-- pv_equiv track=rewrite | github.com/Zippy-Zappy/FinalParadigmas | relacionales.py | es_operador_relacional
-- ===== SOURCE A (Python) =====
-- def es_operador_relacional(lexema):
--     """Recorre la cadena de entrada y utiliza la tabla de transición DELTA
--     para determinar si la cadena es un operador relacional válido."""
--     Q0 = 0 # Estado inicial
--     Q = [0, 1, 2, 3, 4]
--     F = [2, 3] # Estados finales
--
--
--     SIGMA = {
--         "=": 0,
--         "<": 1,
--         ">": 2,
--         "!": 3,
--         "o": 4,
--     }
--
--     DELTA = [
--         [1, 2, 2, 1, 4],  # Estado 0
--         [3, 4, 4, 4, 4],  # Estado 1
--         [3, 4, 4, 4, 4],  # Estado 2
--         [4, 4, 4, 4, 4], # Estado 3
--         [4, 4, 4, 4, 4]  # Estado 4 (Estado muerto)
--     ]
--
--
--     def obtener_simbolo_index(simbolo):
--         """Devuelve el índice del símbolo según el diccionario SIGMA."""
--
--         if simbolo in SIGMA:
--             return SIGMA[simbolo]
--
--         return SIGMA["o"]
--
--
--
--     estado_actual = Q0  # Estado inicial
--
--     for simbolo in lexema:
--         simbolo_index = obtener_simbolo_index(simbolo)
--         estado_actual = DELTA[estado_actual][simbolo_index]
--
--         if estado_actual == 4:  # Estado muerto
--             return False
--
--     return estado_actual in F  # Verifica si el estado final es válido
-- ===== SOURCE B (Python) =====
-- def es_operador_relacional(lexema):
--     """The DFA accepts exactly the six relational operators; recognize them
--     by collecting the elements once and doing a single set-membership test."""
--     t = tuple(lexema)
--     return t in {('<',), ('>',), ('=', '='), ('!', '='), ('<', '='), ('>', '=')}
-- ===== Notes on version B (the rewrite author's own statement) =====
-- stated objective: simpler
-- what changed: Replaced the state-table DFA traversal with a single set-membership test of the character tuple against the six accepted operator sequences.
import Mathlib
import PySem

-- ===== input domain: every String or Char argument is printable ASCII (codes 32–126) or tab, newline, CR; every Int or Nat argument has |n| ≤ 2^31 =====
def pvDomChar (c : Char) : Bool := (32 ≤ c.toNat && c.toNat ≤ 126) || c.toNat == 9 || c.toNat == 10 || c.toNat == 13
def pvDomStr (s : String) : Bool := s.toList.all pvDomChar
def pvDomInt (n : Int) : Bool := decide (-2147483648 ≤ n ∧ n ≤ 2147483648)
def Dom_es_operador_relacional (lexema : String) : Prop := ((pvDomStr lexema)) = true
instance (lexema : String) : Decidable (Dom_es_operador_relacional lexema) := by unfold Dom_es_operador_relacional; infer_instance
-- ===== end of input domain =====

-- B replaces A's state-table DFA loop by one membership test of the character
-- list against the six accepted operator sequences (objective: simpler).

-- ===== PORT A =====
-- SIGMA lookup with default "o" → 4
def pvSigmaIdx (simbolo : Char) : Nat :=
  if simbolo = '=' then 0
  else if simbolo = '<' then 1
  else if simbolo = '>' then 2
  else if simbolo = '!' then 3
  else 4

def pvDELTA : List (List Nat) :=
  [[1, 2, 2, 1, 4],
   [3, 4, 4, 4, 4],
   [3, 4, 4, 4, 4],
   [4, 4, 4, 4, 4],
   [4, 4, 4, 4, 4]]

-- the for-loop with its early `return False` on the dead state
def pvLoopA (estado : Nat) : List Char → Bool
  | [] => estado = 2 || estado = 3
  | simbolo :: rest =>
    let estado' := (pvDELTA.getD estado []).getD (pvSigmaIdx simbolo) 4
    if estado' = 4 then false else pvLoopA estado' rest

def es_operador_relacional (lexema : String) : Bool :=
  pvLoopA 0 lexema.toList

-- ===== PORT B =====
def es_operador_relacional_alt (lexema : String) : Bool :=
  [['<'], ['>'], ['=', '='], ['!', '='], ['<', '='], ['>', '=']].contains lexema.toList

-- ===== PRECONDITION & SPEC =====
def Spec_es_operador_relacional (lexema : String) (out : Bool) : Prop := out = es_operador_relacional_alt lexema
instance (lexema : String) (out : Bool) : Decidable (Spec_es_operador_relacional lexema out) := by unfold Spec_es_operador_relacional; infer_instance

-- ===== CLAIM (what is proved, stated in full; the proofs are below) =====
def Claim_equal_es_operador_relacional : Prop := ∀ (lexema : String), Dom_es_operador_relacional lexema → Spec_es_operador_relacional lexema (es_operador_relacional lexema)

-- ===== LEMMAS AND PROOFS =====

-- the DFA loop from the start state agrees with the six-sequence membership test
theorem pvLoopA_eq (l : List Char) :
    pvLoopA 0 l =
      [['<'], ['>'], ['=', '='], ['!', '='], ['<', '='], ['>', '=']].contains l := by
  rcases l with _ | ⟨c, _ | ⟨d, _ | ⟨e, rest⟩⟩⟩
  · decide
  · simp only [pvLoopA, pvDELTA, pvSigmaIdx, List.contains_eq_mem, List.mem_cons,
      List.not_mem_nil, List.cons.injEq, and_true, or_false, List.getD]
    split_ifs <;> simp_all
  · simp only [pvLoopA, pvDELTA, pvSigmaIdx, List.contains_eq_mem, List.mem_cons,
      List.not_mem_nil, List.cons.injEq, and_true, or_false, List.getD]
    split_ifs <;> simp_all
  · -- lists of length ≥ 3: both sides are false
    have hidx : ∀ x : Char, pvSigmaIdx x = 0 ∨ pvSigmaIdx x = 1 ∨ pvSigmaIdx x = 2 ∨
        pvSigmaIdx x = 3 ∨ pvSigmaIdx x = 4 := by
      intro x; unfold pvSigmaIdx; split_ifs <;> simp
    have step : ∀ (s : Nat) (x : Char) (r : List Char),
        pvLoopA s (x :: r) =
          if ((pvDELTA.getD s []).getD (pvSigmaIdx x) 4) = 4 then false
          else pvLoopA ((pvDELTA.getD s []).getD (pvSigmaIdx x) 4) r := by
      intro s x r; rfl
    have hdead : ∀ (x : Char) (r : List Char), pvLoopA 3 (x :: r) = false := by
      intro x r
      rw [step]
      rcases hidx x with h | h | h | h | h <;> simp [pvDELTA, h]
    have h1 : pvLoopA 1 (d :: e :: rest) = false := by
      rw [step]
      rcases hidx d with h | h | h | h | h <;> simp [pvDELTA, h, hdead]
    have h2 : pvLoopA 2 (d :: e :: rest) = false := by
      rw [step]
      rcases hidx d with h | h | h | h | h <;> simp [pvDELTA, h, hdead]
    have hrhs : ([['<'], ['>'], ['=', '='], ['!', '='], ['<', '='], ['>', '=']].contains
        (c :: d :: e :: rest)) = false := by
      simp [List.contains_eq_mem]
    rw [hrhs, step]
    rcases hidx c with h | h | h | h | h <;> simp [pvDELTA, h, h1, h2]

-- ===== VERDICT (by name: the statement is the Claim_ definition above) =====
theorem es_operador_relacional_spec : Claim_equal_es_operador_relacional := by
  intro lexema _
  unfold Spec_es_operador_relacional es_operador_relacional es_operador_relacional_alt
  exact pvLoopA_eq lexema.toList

-=-=-=-=-

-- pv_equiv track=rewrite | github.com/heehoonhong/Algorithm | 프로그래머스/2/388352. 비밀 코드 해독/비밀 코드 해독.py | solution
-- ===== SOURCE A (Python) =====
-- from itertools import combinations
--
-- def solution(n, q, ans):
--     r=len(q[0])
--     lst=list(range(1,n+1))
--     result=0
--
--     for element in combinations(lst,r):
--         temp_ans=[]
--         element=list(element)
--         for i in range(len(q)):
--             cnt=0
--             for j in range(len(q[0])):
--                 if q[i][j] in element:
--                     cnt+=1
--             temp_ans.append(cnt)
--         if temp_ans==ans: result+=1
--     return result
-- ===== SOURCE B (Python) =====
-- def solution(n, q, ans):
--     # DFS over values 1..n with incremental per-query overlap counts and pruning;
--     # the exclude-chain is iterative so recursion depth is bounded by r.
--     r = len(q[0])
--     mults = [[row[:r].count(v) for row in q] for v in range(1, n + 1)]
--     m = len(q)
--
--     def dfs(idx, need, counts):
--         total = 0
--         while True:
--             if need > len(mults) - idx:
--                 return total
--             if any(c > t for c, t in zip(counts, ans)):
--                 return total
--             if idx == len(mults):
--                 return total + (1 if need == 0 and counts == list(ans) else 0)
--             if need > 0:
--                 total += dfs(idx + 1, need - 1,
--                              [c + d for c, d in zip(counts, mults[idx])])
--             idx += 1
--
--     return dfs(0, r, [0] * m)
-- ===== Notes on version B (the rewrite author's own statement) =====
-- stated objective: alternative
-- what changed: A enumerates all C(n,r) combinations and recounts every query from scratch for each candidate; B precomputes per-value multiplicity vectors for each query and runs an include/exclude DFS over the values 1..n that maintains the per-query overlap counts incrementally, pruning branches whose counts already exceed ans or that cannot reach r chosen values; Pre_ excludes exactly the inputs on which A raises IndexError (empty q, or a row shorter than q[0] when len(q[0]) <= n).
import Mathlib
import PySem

-=-=-=-=-

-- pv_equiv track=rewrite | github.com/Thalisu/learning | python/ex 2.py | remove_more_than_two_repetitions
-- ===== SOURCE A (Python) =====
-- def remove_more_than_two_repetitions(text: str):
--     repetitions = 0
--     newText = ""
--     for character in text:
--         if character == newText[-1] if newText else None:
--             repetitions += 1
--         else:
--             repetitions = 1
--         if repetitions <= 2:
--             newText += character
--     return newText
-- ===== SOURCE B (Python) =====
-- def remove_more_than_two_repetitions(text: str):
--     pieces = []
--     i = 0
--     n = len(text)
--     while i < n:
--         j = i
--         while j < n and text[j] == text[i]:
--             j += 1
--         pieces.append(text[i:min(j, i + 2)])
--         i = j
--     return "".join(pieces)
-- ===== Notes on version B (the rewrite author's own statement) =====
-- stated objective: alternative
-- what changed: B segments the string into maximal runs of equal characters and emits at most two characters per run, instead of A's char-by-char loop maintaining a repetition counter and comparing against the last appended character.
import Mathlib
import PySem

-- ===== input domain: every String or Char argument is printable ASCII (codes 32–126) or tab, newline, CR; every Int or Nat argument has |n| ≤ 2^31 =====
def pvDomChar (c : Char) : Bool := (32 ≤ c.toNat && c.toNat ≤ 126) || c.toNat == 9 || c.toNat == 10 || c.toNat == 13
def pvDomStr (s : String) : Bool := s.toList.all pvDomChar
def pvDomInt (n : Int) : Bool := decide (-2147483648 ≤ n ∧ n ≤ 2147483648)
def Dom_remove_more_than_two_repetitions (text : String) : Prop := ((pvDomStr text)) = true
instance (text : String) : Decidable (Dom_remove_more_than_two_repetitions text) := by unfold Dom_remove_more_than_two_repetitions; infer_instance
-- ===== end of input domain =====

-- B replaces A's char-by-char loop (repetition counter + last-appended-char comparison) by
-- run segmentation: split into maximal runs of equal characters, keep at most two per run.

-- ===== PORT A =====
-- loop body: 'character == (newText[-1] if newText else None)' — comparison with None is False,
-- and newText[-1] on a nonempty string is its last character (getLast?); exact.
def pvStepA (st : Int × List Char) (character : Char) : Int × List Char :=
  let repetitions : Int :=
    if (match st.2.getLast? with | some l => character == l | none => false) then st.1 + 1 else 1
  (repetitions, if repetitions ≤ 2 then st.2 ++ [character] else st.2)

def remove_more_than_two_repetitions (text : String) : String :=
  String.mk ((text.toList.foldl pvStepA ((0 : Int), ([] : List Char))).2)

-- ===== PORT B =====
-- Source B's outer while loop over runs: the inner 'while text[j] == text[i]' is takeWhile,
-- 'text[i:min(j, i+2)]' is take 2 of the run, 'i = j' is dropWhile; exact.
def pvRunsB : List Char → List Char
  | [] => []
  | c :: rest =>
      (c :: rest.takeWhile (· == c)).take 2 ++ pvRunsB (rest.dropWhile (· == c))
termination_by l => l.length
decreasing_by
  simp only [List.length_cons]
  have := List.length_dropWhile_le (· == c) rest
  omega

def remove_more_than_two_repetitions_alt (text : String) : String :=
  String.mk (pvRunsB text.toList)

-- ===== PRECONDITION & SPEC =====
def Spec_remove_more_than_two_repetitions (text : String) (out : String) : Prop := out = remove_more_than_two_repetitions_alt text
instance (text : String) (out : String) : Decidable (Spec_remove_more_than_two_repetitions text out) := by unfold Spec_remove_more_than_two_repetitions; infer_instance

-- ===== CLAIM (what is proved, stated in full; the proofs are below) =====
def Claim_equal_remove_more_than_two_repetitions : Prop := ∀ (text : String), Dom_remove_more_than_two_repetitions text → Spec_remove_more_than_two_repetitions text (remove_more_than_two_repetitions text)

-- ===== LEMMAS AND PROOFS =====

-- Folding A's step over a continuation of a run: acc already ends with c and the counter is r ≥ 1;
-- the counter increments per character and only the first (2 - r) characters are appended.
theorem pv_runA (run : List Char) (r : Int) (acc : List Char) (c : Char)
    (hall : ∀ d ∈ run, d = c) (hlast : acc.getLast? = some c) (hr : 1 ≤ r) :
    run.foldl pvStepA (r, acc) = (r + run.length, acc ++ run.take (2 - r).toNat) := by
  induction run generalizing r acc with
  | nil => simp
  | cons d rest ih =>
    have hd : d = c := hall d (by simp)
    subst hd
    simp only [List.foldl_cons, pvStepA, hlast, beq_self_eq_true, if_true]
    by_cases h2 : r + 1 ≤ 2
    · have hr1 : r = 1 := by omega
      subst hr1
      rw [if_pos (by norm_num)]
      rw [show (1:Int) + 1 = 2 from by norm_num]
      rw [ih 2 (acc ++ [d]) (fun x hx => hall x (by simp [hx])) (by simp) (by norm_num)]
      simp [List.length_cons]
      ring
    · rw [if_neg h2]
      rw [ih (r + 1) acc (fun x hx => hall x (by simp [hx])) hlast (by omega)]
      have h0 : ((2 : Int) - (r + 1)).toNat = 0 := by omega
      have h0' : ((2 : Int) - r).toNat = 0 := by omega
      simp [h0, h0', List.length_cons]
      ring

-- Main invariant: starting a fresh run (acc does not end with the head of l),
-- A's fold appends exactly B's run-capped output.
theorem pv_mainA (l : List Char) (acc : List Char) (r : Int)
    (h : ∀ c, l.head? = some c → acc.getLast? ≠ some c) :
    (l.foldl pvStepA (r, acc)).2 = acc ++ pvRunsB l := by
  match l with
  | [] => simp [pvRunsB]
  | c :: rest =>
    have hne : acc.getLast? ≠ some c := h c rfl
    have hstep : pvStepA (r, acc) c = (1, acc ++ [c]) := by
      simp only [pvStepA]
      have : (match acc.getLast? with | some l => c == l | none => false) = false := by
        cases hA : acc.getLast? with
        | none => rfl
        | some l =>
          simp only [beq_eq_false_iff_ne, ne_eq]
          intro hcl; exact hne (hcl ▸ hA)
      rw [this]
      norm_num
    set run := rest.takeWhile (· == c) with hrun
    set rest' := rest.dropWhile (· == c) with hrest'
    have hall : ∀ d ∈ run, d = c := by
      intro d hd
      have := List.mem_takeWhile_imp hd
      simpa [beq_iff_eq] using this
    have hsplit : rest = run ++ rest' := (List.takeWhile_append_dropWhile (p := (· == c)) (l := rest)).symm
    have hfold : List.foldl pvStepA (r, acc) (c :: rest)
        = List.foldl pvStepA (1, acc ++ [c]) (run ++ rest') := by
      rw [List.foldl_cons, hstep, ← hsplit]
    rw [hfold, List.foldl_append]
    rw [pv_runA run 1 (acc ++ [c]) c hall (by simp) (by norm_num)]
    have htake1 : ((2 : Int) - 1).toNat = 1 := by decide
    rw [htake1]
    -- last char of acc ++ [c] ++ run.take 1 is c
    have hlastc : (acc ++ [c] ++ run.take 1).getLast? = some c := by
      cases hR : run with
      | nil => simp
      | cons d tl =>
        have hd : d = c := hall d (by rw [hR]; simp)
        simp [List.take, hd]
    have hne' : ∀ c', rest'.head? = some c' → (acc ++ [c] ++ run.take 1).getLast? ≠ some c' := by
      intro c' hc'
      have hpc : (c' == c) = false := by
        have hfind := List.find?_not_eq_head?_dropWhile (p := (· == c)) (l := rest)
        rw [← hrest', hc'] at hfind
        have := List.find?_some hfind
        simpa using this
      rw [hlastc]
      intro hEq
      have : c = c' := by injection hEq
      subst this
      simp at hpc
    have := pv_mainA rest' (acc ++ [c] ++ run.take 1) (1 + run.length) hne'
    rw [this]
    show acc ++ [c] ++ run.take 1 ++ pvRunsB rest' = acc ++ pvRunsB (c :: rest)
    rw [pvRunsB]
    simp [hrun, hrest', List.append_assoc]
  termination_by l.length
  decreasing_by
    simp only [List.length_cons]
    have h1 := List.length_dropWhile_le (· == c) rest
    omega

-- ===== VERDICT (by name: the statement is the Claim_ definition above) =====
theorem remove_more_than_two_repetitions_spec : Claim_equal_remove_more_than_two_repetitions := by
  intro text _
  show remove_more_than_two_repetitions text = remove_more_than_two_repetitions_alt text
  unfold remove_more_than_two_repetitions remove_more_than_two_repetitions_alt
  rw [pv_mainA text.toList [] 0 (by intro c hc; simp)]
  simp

-=-=-=-=-

**WHAT THE TASK ASKS:**
Every line of the listing above that includes "theorem" should be copied out.

**TASK RESPONSE:**
theorem pvLoopA_eq (l : List Char) :
theorem es_operador_relacional_spec : Claim_equal_es_operador_relacional := by
theorem pv_runA (run : List Char) (r : Int) (acc : List Char) (c : Char)
theorem pv_mainA (l : List Char) (acc : List Char) (r : Int)
theorem remove_more_than_two_repetitions_spec : Claim_equal_remove_more_than_two_repetitions := by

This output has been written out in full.